# [Brief]
Isolate every line in the data with the string "hstep" and copy it.

□ □ □ □ □

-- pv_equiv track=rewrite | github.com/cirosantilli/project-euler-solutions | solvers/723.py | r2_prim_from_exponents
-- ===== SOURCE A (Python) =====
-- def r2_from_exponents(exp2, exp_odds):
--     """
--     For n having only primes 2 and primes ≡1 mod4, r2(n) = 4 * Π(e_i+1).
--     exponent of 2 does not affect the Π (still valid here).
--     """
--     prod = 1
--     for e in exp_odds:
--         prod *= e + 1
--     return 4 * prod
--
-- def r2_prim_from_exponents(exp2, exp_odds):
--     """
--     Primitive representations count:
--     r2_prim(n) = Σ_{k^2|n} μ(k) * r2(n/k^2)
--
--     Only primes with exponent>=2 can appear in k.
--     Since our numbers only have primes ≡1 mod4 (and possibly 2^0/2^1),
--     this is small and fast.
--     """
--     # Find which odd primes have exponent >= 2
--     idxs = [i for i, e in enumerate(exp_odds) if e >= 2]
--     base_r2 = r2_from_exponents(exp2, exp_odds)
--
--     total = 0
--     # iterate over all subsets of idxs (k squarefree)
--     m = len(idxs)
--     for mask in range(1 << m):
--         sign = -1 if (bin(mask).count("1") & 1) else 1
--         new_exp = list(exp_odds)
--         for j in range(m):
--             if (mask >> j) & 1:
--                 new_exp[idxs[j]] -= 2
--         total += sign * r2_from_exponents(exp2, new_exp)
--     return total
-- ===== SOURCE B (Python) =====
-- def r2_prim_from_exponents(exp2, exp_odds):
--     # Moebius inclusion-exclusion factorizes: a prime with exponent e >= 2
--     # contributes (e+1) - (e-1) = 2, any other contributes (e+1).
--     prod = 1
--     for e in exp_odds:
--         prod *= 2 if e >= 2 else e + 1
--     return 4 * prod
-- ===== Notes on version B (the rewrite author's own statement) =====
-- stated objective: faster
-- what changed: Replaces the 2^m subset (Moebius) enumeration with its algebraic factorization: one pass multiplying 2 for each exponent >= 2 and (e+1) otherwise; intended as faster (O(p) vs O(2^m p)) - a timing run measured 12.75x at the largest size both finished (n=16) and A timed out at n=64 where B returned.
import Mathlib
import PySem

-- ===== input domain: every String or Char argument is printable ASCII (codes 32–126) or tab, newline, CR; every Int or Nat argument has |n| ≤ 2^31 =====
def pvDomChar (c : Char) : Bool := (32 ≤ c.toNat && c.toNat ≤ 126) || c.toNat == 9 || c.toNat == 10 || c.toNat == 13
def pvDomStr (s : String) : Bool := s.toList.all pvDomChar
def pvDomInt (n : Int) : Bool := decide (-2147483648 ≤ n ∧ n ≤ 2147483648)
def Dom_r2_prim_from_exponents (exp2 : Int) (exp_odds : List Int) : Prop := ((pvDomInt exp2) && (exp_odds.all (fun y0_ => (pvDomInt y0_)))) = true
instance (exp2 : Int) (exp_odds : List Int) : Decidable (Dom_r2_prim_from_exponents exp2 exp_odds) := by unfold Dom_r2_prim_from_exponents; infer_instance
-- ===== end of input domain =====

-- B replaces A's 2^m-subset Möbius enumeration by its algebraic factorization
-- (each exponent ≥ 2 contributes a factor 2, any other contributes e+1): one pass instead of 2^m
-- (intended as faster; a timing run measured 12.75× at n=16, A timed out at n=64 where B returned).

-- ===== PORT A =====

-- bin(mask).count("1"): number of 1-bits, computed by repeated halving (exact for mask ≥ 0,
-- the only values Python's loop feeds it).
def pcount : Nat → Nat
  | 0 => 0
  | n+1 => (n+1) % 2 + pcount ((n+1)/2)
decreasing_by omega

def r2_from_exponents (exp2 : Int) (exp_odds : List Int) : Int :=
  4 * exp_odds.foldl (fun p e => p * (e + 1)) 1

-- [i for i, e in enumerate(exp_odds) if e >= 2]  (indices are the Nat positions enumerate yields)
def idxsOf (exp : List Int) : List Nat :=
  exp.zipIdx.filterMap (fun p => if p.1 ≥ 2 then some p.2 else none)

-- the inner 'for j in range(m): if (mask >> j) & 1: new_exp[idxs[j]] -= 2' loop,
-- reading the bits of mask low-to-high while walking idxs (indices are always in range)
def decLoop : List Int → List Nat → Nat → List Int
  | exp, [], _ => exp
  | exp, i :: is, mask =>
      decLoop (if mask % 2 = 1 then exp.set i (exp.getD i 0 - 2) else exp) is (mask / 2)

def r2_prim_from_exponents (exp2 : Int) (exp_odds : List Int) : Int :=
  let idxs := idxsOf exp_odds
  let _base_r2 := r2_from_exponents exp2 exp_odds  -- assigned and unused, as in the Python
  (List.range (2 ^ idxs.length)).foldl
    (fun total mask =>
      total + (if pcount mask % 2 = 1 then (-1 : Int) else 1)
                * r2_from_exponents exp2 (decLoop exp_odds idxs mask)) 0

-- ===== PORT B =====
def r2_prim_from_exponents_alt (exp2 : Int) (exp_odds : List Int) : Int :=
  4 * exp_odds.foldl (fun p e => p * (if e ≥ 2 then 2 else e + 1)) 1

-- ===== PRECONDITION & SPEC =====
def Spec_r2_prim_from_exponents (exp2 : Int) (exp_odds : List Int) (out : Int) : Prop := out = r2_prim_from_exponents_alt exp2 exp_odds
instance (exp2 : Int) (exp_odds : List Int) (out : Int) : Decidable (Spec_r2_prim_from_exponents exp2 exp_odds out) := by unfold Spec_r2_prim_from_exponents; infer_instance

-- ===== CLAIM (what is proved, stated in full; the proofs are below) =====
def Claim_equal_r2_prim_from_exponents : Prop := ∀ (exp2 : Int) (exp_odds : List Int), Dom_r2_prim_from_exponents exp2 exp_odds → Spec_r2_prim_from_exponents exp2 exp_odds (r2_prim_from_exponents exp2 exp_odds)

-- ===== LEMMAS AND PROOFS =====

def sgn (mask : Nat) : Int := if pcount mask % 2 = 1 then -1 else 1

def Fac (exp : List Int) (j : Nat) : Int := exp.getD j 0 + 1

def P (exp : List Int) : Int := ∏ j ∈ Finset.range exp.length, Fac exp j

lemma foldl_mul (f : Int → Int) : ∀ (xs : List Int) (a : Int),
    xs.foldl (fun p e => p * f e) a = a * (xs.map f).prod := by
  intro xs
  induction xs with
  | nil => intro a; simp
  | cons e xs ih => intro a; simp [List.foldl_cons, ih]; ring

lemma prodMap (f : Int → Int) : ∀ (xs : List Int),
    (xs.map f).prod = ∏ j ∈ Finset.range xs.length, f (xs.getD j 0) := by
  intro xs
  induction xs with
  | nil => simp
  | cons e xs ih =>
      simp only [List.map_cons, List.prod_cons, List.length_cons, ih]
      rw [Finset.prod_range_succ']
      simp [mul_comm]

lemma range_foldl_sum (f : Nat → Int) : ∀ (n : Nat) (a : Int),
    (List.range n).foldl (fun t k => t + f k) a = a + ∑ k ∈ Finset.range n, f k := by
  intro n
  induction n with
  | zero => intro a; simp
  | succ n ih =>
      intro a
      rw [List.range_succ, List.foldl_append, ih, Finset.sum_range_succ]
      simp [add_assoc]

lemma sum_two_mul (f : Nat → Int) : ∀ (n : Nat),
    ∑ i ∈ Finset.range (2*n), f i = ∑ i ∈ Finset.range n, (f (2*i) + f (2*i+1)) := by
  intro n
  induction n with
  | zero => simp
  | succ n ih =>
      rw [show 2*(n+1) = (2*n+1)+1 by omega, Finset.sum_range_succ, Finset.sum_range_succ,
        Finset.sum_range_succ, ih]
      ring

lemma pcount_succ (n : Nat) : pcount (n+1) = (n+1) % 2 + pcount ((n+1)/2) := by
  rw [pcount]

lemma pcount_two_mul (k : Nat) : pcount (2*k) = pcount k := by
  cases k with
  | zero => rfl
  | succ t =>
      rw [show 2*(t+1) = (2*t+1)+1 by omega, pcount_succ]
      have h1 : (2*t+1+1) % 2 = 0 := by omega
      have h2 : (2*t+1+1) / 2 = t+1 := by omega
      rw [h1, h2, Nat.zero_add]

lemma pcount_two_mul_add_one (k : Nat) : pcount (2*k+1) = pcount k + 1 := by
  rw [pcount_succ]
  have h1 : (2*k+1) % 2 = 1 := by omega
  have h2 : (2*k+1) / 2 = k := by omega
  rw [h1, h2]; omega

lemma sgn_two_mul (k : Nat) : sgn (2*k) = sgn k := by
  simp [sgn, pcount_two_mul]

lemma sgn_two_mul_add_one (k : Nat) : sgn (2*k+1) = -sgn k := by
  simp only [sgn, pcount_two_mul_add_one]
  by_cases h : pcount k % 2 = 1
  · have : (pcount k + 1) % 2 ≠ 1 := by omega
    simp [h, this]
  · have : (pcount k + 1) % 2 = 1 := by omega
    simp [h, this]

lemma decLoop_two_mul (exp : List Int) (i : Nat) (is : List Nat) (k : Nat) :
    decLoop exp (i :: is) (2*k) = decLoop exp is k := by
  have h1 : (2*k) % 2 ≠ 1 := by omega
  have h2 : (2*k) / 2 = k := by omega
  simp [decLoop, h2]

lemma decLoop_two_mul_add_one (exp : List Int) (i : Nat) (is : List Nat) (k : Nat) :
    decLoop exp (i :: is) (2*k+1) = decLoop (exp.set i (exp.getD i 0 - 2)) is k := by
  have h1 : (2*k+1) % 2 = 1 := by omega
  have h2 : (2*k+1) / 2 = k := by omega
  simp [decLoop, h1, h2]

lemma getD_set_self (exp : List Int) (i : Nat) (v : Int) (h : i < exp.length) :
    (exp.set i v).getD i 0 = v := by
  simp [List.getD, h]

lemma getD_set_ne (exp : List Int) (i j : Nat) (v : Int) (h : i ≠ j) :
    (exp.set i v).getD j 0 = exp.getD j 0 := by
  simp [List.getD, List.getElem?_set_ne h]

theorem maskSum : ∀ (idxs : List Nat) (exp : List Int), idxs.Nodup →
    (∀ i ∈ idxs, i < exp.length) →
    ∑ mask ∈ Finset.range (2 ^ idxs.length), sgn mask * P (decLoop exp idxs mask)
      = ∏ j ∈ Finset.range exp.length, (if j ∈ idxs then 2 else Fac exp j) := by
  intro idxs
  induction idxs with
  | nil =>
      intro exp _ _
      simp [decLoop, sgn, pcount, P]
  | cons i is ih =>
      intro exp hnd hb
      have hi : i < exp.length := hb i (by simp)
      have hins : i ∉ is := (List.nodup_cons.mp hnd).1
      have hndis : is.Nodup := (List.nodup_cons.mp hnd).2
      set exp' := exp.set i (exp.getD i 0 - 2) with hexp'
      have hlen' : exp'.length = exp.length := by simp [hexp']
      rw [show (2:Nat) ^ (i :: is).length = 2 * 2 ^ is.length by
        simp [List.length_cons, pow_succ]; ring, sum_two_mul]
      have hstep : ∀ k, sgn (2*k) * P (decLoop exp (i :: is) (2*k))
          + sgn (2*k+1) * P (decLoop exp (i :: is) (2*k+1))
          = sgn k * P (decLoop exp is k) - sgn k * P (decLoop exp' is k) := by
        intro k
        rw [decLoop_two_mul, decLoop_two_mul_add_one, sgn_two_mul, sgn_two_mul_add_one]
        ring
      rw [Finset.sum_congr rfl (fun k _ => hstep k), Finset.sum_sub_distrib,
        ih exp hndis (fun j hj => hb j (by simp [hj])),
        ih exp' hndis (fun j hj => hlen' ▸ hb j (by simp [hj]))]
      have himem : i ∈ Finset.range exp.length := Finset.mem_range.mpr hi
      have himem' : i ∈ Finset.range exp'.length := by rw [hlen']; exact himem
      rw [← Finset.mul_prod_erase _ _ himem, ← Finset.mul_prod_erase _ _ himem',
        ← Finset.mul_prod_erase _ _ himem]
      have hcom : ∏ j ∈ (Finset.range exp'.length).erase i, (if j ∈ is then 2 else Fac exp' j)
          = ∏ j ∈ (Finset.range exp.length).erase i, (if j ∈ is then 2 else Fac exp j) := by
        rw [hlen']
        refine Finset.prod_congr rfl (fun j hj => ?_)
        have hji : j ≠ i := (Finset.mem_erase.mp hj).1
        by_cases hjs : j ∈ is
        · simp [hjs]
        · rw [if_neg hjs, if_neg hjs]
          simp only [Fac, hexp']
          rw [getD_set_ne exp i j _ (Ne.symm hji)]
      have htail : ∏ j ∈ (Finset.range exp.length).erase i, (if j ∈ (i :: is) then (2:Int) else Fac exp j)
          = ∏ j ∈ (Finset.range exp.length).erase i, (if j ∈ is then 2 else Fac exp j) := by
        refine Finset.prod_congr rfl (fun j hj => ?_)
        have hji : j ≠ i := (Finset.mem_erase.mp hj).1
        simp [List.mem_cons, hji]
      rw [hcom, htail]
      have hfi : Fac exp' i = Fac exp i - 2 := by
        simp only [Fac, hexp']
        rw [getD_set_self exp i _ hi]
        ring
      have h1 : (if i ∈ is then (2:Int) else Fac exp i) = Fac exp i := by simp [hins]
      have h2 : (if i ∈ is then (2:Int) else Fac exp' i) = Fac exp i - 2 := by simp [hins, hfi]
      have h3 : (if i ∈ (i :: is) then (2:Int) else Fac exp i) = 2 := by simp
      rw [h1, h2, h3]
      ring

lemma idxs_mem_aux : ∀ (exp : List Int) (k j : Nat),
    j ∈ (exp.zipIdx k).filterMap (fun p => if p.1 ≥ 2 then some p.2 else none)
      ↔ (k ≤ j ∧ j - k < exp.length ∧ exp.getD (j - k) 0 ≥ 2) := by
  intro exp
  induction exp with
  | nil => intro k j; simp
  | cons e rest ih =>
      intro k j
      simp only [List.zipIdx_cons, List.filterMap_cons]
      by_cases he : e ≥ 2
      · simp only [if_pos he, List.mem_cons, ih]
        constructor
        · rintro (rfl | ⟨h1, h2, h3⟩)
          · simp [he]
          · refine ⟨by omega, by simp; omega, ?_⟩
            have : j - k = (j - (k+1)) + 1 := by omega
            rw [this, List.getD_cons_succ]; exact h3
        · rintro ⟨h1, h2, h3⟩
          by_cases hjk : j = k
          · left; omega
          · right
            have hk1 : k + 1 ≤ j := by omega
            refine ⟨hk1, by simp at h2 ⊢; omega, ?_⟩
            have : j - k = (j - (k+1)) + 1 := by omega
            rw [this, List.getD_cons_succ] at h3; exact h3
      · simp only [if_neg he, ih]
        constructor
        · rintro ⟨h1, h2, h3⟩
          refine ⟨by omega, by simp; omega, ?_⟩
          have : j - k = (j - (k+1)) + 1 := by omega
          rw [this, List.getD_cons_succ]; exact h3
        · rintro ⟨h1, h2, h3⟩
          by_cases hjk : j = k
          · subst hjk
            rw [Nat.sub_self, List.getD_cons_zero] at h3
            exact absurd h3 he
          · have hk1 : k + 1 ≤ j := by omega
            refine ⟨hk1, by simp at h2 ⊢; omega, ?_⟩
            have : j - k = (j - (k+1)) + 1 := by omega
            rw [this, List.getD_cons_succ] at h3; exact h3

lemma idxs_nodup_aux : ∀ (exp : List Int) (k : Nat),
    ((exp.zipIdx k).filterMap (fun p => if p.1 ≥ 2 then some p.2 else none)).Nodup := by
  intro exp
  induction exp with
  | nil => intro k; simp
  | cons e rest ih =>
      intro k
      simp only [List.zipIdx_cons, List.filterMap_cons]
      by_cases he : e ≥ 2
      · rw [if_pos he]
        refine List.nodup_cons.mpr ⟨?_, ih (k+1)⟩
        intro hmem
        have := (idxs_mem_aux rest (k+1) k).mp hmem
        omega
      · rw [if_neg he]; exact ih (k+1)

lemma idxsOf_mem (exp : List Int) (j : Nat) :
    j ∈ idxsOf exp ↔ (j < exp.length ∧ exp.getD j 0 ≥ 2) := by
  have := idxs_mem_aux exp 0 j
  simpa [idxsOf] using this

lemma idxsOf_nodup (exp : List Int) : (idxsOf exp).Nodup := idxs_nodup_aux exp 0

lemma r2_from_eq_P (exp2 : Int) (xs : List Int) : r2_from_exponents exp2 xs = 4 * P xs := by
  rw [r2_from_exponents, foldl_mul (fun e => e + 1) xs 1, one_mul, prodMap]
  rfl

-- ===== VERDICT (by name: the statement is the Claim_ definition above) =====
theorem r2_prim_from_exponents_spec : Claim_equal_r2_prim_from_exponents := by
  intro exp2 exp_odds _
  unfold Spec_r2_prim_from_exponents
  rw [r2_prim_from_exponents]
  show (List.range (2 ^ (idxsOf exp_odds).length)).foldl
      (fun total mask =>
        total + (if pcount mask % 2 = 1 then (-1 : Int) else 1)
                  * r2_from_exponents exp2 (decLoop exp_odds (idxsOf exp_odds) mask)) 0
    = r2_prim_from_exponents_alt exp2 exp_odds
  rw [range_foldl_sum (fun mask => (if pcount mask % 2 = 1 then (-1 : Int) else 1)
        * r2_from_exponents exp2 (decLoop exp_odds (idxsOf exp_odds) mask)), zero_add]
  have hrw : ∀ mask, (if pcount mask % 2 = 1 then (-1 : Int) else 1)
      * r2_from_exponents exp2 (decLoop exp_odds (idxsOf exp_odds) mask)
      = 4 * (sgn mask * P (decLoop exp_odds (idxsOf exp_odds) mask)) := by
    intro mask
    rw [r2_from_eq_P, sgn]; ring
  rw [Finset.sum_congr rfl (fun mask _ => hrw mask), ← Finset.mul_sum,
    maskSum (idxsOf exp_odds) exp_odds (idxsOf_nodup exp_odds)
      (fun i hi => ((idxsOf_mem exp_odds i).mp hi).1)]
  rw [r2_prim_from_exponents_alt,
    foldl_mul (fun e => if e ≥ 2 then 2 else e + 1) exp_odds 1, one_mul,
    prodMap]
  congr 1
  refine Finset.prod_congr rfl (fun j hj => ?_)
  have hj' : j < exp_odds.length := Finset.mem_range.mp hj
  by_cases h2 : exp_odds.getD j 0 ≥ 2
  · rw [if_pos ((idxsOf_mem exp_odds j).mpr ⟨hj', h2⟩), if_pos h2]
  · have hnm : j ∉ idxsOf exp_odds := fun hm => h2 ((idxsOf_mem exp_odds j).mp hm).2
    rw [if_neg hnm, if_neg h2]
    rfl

□ □ □ □ □

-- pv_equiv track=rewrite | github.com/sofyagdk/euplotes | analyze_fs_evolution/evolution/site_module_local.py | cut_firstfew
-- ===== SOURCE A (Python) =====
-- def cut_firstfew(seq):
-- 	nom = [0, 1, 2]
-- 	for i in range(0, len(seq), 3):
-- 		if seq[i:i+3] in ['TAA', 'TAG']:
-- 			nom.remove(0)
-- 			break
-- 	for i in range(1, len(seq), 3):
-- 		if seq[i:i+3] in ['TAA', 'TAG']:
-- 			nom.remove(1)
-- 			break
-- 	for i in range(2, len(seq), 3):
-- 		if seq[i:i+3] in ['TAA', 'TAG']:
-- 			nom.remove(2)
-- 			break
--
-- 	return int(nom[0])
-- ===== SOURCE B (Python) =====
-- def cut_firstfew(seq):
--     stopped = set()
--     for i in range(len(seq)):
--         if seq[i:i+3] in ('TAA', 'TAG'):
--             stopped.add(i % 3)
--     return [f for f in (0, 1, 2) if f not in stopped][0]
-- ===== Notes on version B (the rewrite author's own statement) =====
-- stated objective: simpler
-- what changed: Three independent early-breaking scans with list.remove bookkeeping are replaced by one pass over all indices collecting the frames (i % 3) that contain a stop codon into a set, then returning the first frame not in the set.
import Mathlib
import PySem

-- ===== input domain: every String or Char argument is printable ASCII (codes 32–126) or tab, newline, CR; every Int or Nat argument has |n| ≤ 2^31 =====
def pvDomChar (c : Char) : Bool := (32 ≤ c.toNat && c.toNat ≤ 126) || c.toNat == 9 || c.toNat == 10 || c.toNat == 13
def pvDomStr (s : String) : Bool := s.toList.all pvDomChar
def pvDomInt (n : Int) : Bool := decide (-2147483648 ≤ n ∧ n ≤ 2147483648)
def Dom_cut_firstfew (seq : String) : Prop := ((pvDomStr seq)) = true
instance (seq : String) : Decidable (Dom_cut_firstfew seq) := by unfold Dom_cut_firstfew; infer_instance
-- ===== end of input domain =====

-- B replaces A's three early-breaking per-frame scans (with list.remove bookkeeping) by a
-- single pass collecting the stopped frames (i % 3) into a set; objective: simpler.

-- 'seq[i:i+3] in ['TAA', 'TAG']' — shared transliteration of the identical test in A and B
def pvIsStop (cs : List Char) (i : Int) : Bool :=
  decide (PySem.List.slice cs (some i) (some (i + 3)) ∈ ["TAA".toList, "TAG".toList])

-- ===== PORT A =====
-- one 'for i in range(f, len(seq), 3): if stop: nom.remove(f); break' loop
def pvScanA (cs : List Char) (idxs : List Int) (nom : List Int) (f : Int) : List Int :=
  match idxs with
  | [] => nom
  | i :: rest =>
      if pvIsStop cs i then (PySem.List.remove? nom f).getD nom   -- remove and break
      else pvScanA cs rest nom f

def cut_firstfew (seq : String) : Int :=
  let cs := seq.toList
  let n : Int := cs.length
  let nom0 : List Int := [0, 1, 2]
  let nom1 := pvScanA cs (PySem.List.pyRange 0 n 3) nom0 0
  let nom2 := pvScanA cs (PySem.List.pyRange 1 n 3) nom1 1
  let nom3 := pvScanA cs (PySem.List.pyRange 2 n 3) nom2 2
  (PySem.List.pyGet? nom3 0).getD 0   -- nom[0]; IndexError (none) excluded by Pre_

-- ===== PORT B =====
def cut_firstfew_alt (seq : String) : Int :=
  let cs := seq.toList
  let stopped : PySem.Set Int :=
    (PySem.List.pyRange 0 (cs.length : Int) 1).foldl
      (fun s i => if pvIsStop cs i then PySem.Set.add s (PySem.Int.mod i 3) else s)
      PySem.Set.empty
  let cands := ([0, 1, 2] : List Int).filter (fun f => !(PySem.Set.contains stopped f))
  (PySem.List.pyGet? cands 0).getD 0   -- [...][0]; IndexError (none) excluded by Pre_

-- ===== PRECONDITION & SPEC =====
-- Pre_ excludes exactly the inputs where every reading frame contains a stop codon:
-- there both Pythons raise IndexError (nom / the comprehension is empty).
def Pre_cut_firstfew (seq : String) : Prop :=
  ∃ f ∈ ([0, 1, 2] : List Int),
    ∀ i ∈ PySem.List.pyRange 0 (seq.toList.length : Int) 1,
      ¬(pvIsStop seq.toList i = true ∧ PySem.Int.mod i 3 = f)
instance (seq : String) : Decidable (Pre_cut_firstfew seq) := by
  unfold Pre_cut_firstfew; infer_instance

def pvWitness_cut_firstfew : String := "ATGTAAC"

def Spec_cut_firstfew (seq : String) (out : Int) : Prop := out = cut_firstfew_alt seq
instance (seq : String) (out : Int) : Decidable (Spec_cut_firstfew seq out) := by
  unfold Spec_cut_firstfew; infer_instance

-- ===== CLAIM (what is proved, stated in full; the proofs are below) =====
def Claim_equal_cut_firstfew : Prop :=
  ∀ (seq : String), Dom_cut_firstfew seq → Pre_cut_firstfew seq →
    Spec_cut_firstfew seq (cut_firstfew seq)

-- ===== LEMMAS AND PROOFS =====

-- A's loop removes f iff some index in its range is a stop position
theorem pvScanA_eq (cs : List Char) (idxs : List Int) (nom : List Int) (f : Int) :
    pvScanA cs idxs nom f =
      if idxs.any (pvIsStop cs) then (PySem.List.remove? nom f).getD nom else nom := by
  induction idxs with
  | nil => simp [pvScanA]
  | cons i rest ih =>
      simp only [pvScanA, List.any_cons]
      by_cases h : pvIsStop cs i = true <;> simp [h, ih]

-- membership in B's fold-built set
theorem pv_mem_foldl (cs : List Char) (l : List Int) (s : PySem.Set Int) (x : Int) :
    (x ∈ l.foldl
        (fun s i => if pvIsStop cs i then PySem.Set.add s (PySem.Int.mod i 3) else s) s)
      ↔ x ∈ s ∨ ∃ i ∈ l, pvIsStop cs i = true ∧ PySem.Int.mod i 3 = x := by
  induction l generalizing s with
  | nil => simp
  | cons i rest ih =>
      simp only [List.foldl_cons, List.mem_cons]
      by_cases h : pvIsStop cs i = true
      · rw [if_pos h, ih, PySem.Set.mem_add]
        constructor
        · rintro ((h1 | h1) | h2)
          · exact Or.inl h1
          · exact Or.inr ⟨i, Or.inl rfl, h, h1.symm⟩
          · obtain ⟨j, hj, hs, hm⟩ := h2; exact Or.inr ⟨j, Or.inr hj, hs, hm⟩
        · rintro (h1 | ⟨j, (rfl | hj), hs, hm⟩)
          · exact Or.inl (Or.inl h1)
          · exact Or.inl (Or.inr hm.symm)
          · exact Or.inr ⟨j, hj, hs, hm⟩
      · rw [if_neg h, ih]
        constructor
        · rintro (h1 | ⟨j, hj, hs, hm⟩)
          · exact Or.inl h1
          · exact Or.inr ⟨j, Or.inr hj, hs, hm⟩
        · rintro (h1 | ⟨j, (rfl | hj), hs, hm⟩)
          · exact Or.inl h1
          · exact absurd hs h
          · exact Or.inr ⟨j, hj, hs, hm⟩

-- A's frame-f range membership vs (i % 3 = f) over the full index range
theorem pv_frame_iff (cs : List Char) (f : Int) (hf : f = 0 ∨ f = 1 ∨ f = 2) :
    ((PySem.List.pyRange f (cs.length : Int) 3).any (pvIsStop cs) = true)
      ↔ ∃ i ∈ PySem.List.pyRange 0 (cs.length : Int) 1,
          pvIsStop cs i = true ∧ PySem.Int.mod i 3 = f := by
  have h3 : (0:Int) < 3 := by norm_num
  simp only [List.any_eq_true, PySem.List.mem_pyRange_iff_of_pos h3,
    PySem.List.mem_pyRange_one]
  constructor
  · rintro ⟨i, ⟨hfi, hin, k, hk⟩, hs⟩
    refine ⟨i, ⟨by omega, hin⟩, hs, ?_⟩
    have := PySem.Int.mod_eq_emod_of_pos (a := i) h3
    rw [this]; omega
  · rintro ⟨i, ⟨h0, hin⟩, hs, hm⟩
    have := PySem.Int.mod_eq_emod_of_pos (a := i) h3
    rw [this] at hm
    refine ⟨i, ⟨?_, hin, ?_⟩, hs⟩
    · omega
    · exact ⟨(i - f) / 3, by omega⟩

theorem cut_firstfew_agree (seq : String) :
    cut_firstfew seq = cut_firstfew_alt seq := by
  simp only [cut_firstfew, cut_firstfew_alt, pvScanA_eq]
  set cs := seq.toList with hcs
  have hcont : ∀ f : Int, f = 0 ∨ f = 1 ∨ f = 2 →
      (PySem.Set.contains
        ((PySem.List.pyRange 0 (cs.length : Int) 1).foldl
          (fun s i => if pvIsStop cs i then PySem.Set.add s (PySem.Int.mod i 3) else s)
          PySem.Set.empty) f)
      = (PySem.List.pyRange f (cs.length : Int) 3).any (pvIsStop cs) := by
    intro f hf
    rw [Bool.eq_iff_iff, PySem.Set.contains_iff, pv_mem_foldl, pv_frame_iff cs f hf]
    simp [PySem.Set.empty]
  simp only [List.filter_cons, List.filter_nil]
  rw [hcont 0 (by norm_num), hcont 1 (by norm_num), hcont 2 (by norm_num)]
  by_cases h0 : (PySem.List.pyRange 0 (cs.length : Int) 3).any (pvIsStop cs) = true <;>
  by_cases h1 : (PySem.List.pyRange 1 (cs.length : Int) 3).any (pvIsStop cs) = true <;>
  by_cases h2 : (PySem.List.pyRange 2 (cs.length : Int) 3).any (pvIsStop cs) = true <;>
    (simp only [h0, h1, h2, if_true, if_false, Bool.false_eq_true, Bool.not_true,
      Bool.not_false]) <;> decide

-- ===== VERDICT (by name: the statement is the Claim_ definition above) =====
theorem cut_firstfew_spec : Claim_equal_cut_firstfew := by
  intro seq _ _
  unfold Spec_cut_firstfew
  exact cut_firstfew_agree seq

□ □ □ □ □

# [Expected answer]
      have hstep : ∀ k, sgn (2*k) * P (decLoop exp (i :: is) (2*k))
      rw [Finset.sum_congr rfl (fun k _ => hstep k), Finset.sum_sub_distrib,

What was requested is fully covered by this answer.